The dynamic is not unique to education.

During the housing bubble and financial crisis, risk was packaged, distributed, and obscured through complex financial instruments. When collapse occurred, losses were socialized while many institutional actors avoided criminal liability (Financial Crisis Inquiry Commission [FCIC], 2011).

Similarly, corporate decision-making has historically calculated liability exposure against cost of corrective action. The Ford Pinto case demonstrated how internal cost-benefit analyses weighed potential settlements against engineering redesign (Grimshaw, 1987).

In each example, harm was documented. Public record exists. Yet systemic redesign was partial.

When downward risk transfer becomes normalized, it ceases to look accidental.

Regulatory Capture and Political Shielding

Political science literature has long examined regulatory capture—the phenomenon in which agencies tasked with oversight become aligned with the industries they regulate (Stigler, 1971; Carpenter & Moss, 2014).

Short election cycles, lobbying structures, and revolving-door employment patterns create incentives for minimal disruption. Reform efforts emerge episodically but often stall or dilute.

This is not secret conspiracy theory. It is incentive structure.

When concentrated power benefits from existing arrangements, and correction threatens incumbency or capital, resistance is predictable.

The Accountability Gap

Accountability does not require spectacle. It requires symmetry.

Symmetry would mean:

  • Shared institutional liability for federally backed loans tied to documented employment outcomes.
  • Transparent long-term earnings data by degree program.
  • Automatic discharge mechanisms when misalignment between marketing and market durability is demonstrated.
  • Independent audits of placement assistance claims.
  • Enforcement mechanisms that impose meaningful cost on misrepresentation.

Without such symmetry, harm becomes normalized.

Justice delayed is frustrating.

Justice denied erodes legitimacy.

Disruption Without Violence

Concentrated power should be disrupted when it allows preventable harm without consequence. Disruption, however, need not be violent. Historical mechanisms include antitrust enforcement, labor organization, electoral turnover, market competition, and transparency mandates.

The central question is not whether harm occurred. It is whether institutional architecture is redesigned once harm is known.

If redesign consistently fails to materialize, citizens are left to conclude that preservation of concentrated power outweighs correction of systemic injury.

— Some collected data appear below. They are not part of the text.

-- the binary-search loop finds the boundary of a downward-closed predicate
lemma pvBoundGo_go (es : List (Int × Int)) (p : Int → Bool) (fuel lo hi : Nat)
    (hfuel : hi - lo ≤ fuel) (hhi : hi ≤ es.length) (hlo : lo ≤ hi)
    (hl : ∀ k, k < lo → ∀ (hk : k < es.length), p (es[k]'hk).2 = true)
    (hr : ∀ k, hi ≤ k → ∀ (hk : k < es.length), p (es[k]'hk).2 = false)
    (hmono : ∀ i j : Nat, i ≤ j → ∀ (hi' : i < es.length) (hj : j < es.length),
      p (es[j]'hj).2 = true → p (es[i]'hi').2 = true) :
    pvBoundGo es p fuel lo hi ≤ es.length ∧
      ∀ k, ∀ (hk : k < es.length), (p (es[k]'hk).2 = true ↔ k < pvBoundGo es p fuel lo hi) := by
  induction fuel generalizing lo hi with
  | zero =>
      have : lo = hi := by omega
      subst this
      simp only [pvBoundGo]
      refine ⟨by omega, fun k hk => ?_⟩
      by_cases hkl : k < lo
      · simp [hl k hkl hk, hkl]
      · simp [hr k (by omega) hk, hkl]
  | succ fuel ih =>
      by_cases h : lo < hi
      · simp only [pvBoundGo, h, if_true]
        set mid := (lo + hi) / 2 with hmid
        have hml : lo ≤ mid := by omega
        have hmh : mid < hi := by omega
        have hmlen : mid < es.length := by omega
        have hget : es.getD mid (0, 0) = es[mid]'hmlen := by
          rw [List.getD_eq_getElem?_getD, List.getElem?_eq_getElem hmlen]; rfl
        rw [hget]
        by_cases hp : p (es[mid]'hmlen).2 = true
        · simp only [hp, if_true]
          exact ih (mid + 1) hi (by omega) hhi (by omega)
            (fun k hk hk' => hmono k mid (by omega) hk' hmlen hp) hr
        · simp only [hp, if_false]
          refine ih lo mid (by omega) (by omega) hml hl (fun k hk hk' => ?_)
          cases hpk : p (es[k]'hk').2 with
          | false => rfl
          | true => exact absurd (hmono mid k (by omega) hmlen hk' hpk) hp
      · simp only [pvBoundGo, h, if_false]
        have : lo = hi := by omega
        subst this
        refine ⟨by omega, fun k hk => ?_⟩
        by_cases hkl : k < lo
        · simp [hl k hkl hk, hkl]
        · simp [hr k (by omega) hk, hkl]

-- a filter characterised by an index window [r1, r2) is that drop/take window
lemma filter_eq_drop_take (l : List (Int × Int)) (q : Int × Int → Bool) (r1 r2 : Nat)
    (h : ∀ k, ∀ (hk : k < l.length), (q (l[k]'hk) = true ↔ (r1 ≤ k ∧ k < r2))) :
    l.filter q = (l.drop r1).take (r2 - r1) := by
  induction l generalizing r1 r2 with
  | nil => simp
  | cons a t ih =>
      have h0 := h 0 (by simp)
      match r1, r2 with
      | 0, 0 =>
          have ha : q a = false := by
            cases hq : q a with
            | false => rfl
            | true => exact absurd (h0.mp hq) (by omega)
          have ht := ih 0 0 (fun k hk => by
            have := h (k + 1) (by simpa using Nat.succ_lt_succ hk)
            constructor
            · intro hq; exact absurd (this.mp hq) (by omega)
            · omega)
          simp only [List.filter_cons, ha, Bool.false_eq_true, if_false]
          simpa using ht
      | 0, s + 1 =>
          have ha : q a = true := h0.mpr (by omega)
          simp only [List.filter_cons, ha, if_true, List.drop_zero, Nat.sub_zero,
            List.take_succ_cons]
          have := ih 0 s (fun k hk => by
            have := h (k + 1) (by simpa using Nat.succ_lt_succ hk)
            constructor
            · intro hq; have := this.mp hq; omega
            · intro hw; exact this.mpr (by omega))
          simpa using this
      | m + 1, r2 =>
          have ha : q a = false := by
            cases hq : q a with
            | false => rfl
            | true => exact absurd (h0.mp hq) (by omega)
          simp only [List.filter_cons, ha, Bool.false_eq_true, if_false, List.drop_succ_cons]
          have := ih m (r2 - 1) (fun k hk => by
            have := h (k + 1) (by simpa using Nat.succ_lt_succ hk)
            constructor
            · intro hq; have := this.mp hq; omega
            · intro hw; exact this.mpr (by omega))
          rw [this]
          congr 1
          omega

-- projecting the values out of an index-filtered enumeration is filtering the values
lemma map_snd_filter_enum (fl : List Int) (s0 : Int) (g : Int → Bool) :
    ((PySem.List.enumerate fl s0).filter (fun t => g t.2)).map (fun t => t.2) = fl.filter g := by
  induction fl generalizing s0 with
  | nil => simp [PySem.List.enumerate]
  | cons a t ih =>
      rw [PySem.List.enumerate_cons]
      cases hg : g a <;> simp [hg, ih]

-- one frog's answer in B is the filter of the flies by reach, in original order
lemma B_frog (fl : List Int) (x s : Int) :
    (PySem.List.sorted
        (PySem.List.slice (PySem.List.sorted (PySem.List.enumerate fl 0) (fun t => t.2) false)
          (some ((pvBoundGo (PySem.List.sorted (PySem.List.enumerate fl 0) (fun t => t.2) false)
            (fun v => decide (v < x - s))
            (PySem.List.sorted (PySem.List.enumerate fl 0) (fun t => t.2) false).length 0
            (PySem.List.sorted (PySem.List.enumerate fl 0) (fun t => t.2) false).length : Nat) : Int))
          (some ((pvBoundGo (PySem.List.sorted (PySem.List.enumerate fl 0) (fun t => t.2) false)
            (fun v => decide (v ≤ x + s))
            (PySem.List.sorted (PySem.List.enumerate fl 0) (fun t => t.2) false).length 0
            (PySem.List.sorted (PySem.List.enumerate fl 0) (fun t => t.2) false).length : Nat) : Int)))
        (fun t => t.1) false).map (fun t => t.2)
      = fl.filter (fun v => decide (x - s ≤ v ∧ v ≤ x + s)) := by
  set es := PySem.List.sorted (PySem.List.enumerate fl 0) (fun t => t.2) false with hes
  have hmono : ∀ i j : Nat, i ≤ j → ∀ (hi' : i < es.length) (hj : j < es.length),
      (es[i]'hi').2 ≤ (es[j]'hj).2 := by
    intro i j hij hi' hj
    exact PySem.List.key_sorted_getElem_mono (PySem.List.enumerate fl 0) (fun t => t.2) hij hj
  have hspec1 := pvBoundGo_go es (fun v => decide (v < x - s)) es.length 0 es.length
    (by omega) le_rfl (by omega) (by omega) (by intro k hk hk'; omega)
    (by intro i j hij hi' hj hp; simp only [decide_eq_true_eq] at *
        exact lt_of_le_of_lt (hmono i j hij hi' hj) hp)
  have hspec2 := pvBoundGo_go es (fun v => decide (v ≤ x + s)) es.length 0 es.length
    (by omega) le_rfl (by omega) (by omega) (by intro k hk hk'; omega)
    (by intro i j hij hi' hj hp; simp only [decide_eq_true_eq] at *
        exact le_trans (hmono i j hij hi' hj) hp)
  set r1 := pvBoundGo es (fun v => decide (v < x - s)) es.length 0 es.length with hr1
  set r2 := pvBoundGo es (fun v => decide (v ≤ x + s)) es.length 0 es.length with hr2
  have hslice : PySem.List.slice es (some (r1 : Int)) (some (r2 : Int))
      = es.filter (fun t => decide (x - s ≤ t.2 ∧ t.2 ≤ x + s)) := by
    rw [PySem.List.slice_natCast]
    rw [filter_eq_drop_take es _ r1 r2 (fun k hk => by
      have h1 := hspec1.2 k hk
      have h2 := hspec2.2 k hk
      simp only [decide_eq_true_eq] at *
      omega)]
  rw [hslice]
  have hperm : ((PySem.List.enumerate fl 0).filter
      (fun t => decide (x - s ≤ t.2 ∧ t.2 ≤ x + s))).Perm
      (es.filter (fun t => decide (x - s ≤ t.2 ∧ t.2 ≤ x + s))) :=
    (List.Perm.filter _ (PySem.List.sorted_perm (PySem.List.enumerate fl 0) (fun t => t.2) false)).symm
  have hpw : List.Pairwise (fun a b : Int × Int => a.1 < b.1)
      ((PySem.List.enumerate fl 0).filter (fun t => decide (x - s ≤ t.2 ∧ t.2 ≤ x + s))) :=
    List.Pairwise.filter _ (PySem.List.pairwise_lt_enumerate fl 0)
  rw [PySem.List.sorted_eq_of_perm_of_pairwise_lt _ _ (fun t => t.1) hperm hpw]
  exact map_snd_filter_enum fl 0 (fun v => decide (x - s ≤ v ∧ v ≤ x + s))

That is not radical rhetoric.

It is structural inference.

The Record Matters

This essay does not argue that all actors operate with malicious intent. It argues that incentive structures can produce repeatable harm absent proportional correction.

Documentation serves two purposes: it prevents historical amnesia, and it preserves analytical clarity for future reform cycles.

The architecture of concentrated power is not immutable.

But it will not self-disrupt.

If accountability is to exist, it must be engineered.


References

Carpenter, D., & Moss, D. A. (2014). Preventing regulatory capture: Special interest influence and how to limit it. Cambridge University Press.

Cellini, S. R., & Goldin, C. (2014). Does federal student aid raise tuition? New evidence on for-profit colleges. American Economic Journal: Economic Policy, 6(4), 174–206. https://doi.org/10.1257/pol.6.4.174

Deming, D. J., Goldin, C., & Katz, L. F. (2012). The for-profit postsecondary school sector: Nimble critters or agile predators? Journal of Economic Perspectives, 26(1), 139–164. https://doi.org/10.1257/jep.26.1.139

Financial Crisis Inquiry Commission. (2011). The financial crisis inquiry report: Final report of the national commission on the causes of the financial and economic crisis in the United States. U.S. Government Printing Office.

Grimshaw, M. (1987). Ford Pinto. In R. De George (Ed.), Business ethics (3rd ed.). Macmillan.

Stigler, G. J. (1971). The theory of economic regulation. The Bell Journal of Economics and Management Science, 2(1), 3–21.